___ Provided information

-- pv_equiv track=rewrite | github.com/Rafiqdevhub/jobpsych_ai | app/services/job_description_parser.py | _find_preferred_sections
-- ===== SOURCE A (Python) =====
-- from typing import Dict, List, Any, Set
--
-- def _find_preferred_sections(text: str) -> List[str]:
--     """Find sections that contain preferred skills."""
--     sections = []
--
--     # Look for "preferred", "nice to have", etc.
--     preferred_headers = [
--         r'preferred', r'nice to have', r'plus', r'bonus', r'additional'
--     ]
--
--     lines = text.split('\n')
--     current_section = []
--     in_preferred = False
--
--     for line in lines:
--         line_lower = line.lower().strip()
--
--         if any(header in line_lower for header in preferred_headers):
--             if current_section:
--                 sections.append('\n'.join(current_section))
--             current_section = [line]
--             in_preferred = True
--         elif in_preferred and line.strip():
--             current_section.append(line)
--
--     if current_section:
--         sections.append('\n'.join(current_section))
--
--     return sections
-- ===== SOURCE B (Python) =====
-- from typing import List
--
-- _PREFERRED_HEADERS = ['preferred', 'nice to have', 'plus', 'bonus', 'additional']
--
--
-- def _is_header(line: str) -> bool:
--     low = line.lower().strip()
--     return any(h in low for h in _PREFERRED_HEADERS)
--
--
-- def _span_non_header(lines: List[str]):
--     """Split lines at the first header line: (prefix without headers, rest)."""
--     for k, l in enumerate(lines):
--         if _is_header(l):
--             return lines[:k], lines[k:]
--     return lines, []
--
--
-- def _build(lines: List[str]) -> List[str]:
--     """lines starts with a header line (or is empty); emit one section per header."""
--     if not lines:
--         return []
--     body, rest = _span_non_header(lines[1:])
--     kept = [l for l in body if l.strip()]
--     return ['\n'.join([lines[0]] + kept)] + _build(rest)
--
--
-- def _find_preferred_sections(text: str) -> List[str]:
--     _, tail = _span_non_header(text.split('\n'))
--     return _build(tail)
-- ===== Notes on version B (the rewrite author's own statement) =====
-- stated objective: alternative
-- what changed: Replaces A's single flag-and-accumulator pass (sections/current_section/in_preferred state) with a split-at-next-header recursive decomposition: drop lines before the first header, then for each header span off the following non-header lines, filter out blank ones, and join.
import Mathlib
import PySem

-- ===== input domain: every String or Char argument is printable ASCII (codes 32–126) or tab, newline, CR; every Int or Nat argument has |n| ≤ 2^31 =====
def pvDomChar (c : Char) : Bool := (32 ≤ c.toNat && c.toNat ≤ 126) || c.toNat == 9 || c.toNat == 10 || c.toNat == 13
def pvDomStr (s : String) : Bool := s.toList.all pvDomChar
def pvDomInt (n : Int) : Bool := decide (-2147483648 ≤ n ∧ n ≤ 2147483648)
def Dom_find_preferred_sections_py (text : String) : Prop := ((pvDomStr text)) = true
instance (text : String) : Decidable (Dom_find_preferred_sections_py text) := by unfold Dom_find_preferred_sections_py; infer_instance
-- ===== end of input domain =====

-- B replaces A's flag-and-accumulator single pass by a split-at-next-header recursive
-- decomposition (drop pre-header lines, then span off each section); same cost, alternative structure.


-- ===== PORT A =====
-- preferred_headers (the regex literals are plain substrings)
def pvHeaders : List String := ["preferred", "nice to have", "plus", "bonus", "additional"]

-- line.lower().strip() contains one of the headers (shared by both Pythons verbatim)
def pvIsHeader (line : String) : Bool :=
  let lineLower := PySem.Str.strip (PySem.Str.lower line)
  pvHeaders.any (fun header => PySem.Str.isIn header lineLower)

-- A's loop body; state = (sections, current_section, in_preferred)
def pvStepA (st : List String × List String × Bool) (line : String) :
    List String × List String × Bool :=
  let (sections, currentSection, inPreferred) := st
  if pvIsHeader line then
    ((if currentSection.isEmpty then sections
      else sections ++ [PySem.Str.join "\n" currentSection]), [line], true)
  else if inPreferred && PySem.Str.strip line != "" then
    (sections, currentSection ++ [line], inPreferred)
  else
    (sections, currentSection, inPreferred)

-- A's trailing 'if current_section: sections.append(...); return sections'
def pvFinalizeA (r : List String × List String × Bool) : List String :=
  if r.2.1.isEmpty then r.1 else r.1 ++ [PySem.Str.join "\n" r.2.1]

def find_preferred_sections_py (text : String) : List String :=
  -- text.split('\n'): sep ≠ "" so split? is always some
  let lines := (PySem.Str.split? text "\n").getD []
  pvFinalizeA (lines.foldl pvStepA ([], [], false))

-- ===== PORT B =====
-- _span_non_header(lines) = (lines.takeWhile pvNonHeader, lines.dropWhile pvNonHeader)
def pvNonHeader (line : String) : Bool := !pvIsHeader line

-- _build: one section per leading header line, recursing on the rest from the next header
def pvBuild (lines : List String) : List String :=
  match lines with
  | [] => []
  | head :: rest =>
    let body := rest.takeWhile pvNonHeader
    let next := rest.dropWhile pvNonHeader
    let kept := body.filter (fun l => PySem.Str.strip l != "")
    PySem.Str.join "\n" (head :: kept) :: pvBuild next
termination_by lines.length
decreasing_by
  simp only [List.length_cons]
  exact Nat.lt_succ_of_le (List.length_dropWhile_le _ _)

def find_preferred_sections_py_alt (text : String) : List String :=
  let lines := (PySem.Str.split? text "\n").getD []
  pvBuild (lines.dropWhile pvNonHeader)

-- ===== PRECONDITION & SPEC =====
def Spec_find_preferred_sections_py (text : String) (out : List String) : Prop := out = find_preferred_sections_py_alt text
instance (text : String) (out : List String) : Decidable (Spec_find_preferred_sections_py text out) := by unfold Spec_find_preferred_sections_py; infer_instance

-- ===== CLAIM (what is proved, stated in full; the proofs are below) =====
def Claim_equal_find_preferred_sections_py : Prop := ∀ (text : String), Dom_find_preferred_sections_py text → Spec_find_preferred_sections_py text (find_preferred_sections_py text)

-- ===== LEMMAS AND PROOFS =====

-- before the first header, A's loop leaves the empty state unchanged
theorem pvFoldl_skip (pre : List String) : ∀ s : List String,
    (∀ l ∈ pre, pvIsHeader l = false) →
    pre.foldl pvStepA (s, [], false) = (s, [], false) := by
  induction pre with
  | nil => intro s _; rfl
  | cons l t ih =>
    intro s h
    have hl := h l (by simp)
    simp only [List.foldl_cons, pvStepA, hl, Bool.false_eq_true, if_false, Bool.false_and]
    exact ih s (fun x hx => h x (by simp [hx]))

-- unfolding lemma for pvBuild on a cons cell
theorem pvBuild_cons (head : String) (rest : List String) :
    pvBuild (head :: rest) =
      PySem.Str.join "\n"
          (head :: (rest.takeWhile pvNonHeader).filter (fun l => PySem.Str.strip l != ""))
        :: pvBuild (rest.dropWhile pvNonHeader) := by
  rw [pvBuild.eq_def]

-- in-section phase of A's loop = one pvBuild step on the span decomposition
theorem pvMain (rest : List String) : ∀ (s cur : List String), cur ≠ [] →
    pvFinalizeA (rest.foldl pvStepA (s, cur, true)) =
      s ++ PySem.Str.join "\n"
            (cur ++ (rest.takeWhile pvNonHeader).filter (fun l => PySem.Str.strip l != ""))
        :: pvBuild (rest.dropWhile pvNonHeader) := by
  induction rest with
  | nil =>
    intro s cur hcur
    obtain ⟨c, cs, rfl⟩ := List.exists_cons_of_ne_nil hcur
    simp [pvFinalizeA, pvBuild]
  | cons l t ih =>
    intro s cur hcur
    by_cases hl : pvIsHeader l = true
    · have hcurE : cur.isEmpty = false := by
        cases cur with | nil => exact absurd rfl hcur | cons a b => rfl
      simp only [List.foldl_cons, pvStepA, hl, if_true, hcurE, Bool.false_eq_true, if_false]
      rw [ih (s ++ [PySem.Str.join "\n" cur]) [l] (by simp)]
      have hnh : pvNonHeader l = false := by simp [pvNonHeader, hl]
      simp [hnh, pvBuild_cons]
    · have hl' : pvIsHeader l = false := by simpa using hl
      have hnh : pvNonHeader l = true := by simp [pvNonHeader, hl']
      by_cases hq : (PySem.Str.strip l != "") = true
      · simp only [List.foldl_cons, pvStepA, hl', Bool.false_eq_true, if_false,
          Bool.true_and, hq, if_true]
        rw [ih s (cur ++ [l]) (by simp)]
        simp [hnh, hq]
      · have hq' : (PySem.Str.strip l != "") = false := by simpa using hq
        simp only [List.foldl_cons, pvStepA, hl', Bool.false_eq_true, if_false,
          Bool.true_and, hq', if_false]
        rw [ih s cur hcur]
        simp [hnh, hq']

-- ===== VERDICT (by name: the statement is the Claim_ definition above) =====
theorem find_preferred_sections_py_spec : Claim_equal_find_preferred_sections_py := by
  intro text _
  unfold Spec_find_preferred_sections_py
  show find_preferred_sections_py text = find_preferred_sections_py_alt text
  simp only [find_preferred_sections_py, find_preferred_sections_py_alt]
  set lines := (PySem.Str.split? text "\n").getD [] with hlines
  have hsplit : lines = lines.takeWhile pvNonHeader ++ lines.dropWhile pvNonHeader :=
    (List.takeWhile_append_dropWhile).symm
  have hpre : ∀ l ∈ lines.takeWhile pvNonHeader, pvIsHeader l = false := by
    intro l hlmem
    have := List.mem_takeWhile_imp hlmem
    simpa [pvNonHeader] using this
  conv_lhs => rw [hsplit]
  rw [List.foldl_append, pvFoldl_skip _ _ hpre]
  cases hd : lines.dropWhile pvNonHeader with
  | nil => simp [pvFinalizeA, pvBuild]
  | cons h t =>
    have hh : pvNonHeader h = false := by
      have := List.head_dropWhile_not (p := pvNonHeader) (l := lines) (by simp [hd])
      simpa [hd] using this
    have hhdr : pvIsHeader h = true := by simpa [pvNonHeader] using hh
    simp only [List.foldl_cons, pvStepA, hhdr, List.isEmpty_nil, if_true]
    rw [pvMain t [] [h] (by simp)]
    simp [pvBuild_cons]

______

- **Exercise goal**: Copy the lines of the data above exactly as written, beginning with the line containing "def pvDomChar (c" and ending with the line containing "-- decomposition (drop", and leave out all other lines.

- **Task answer**:
def pvDomChar (c : Char) : Bool := (32 ≤ c.toNat && c.toNat ≤ 126) || c.toNat == 9 || c.toNat == 10 || c.toNat == 13
def pvDomStr (s : String) : Bool := s.toList.all pvDomChar
def pvDomInt (n : Int) : Bool := decide (-2147483648 ≤ n ∧ n ≤ 2147483648)
def Dom_find_preferred_sections_py (text : String) : Prop := ((pvDomStr text)) = true
instance (text : String) : Decidable (Dom_find_preferred_sections_py text) := by unfold Dom_find_preferred_sections_py; infer_instance
-- ===== end of input domain =====

-- B replaces A's flag-and-accumulator single pass by a split-at-next-header recursive
-- decomposition (drop pre-header lines, then span off each section); same cost, alternative structure.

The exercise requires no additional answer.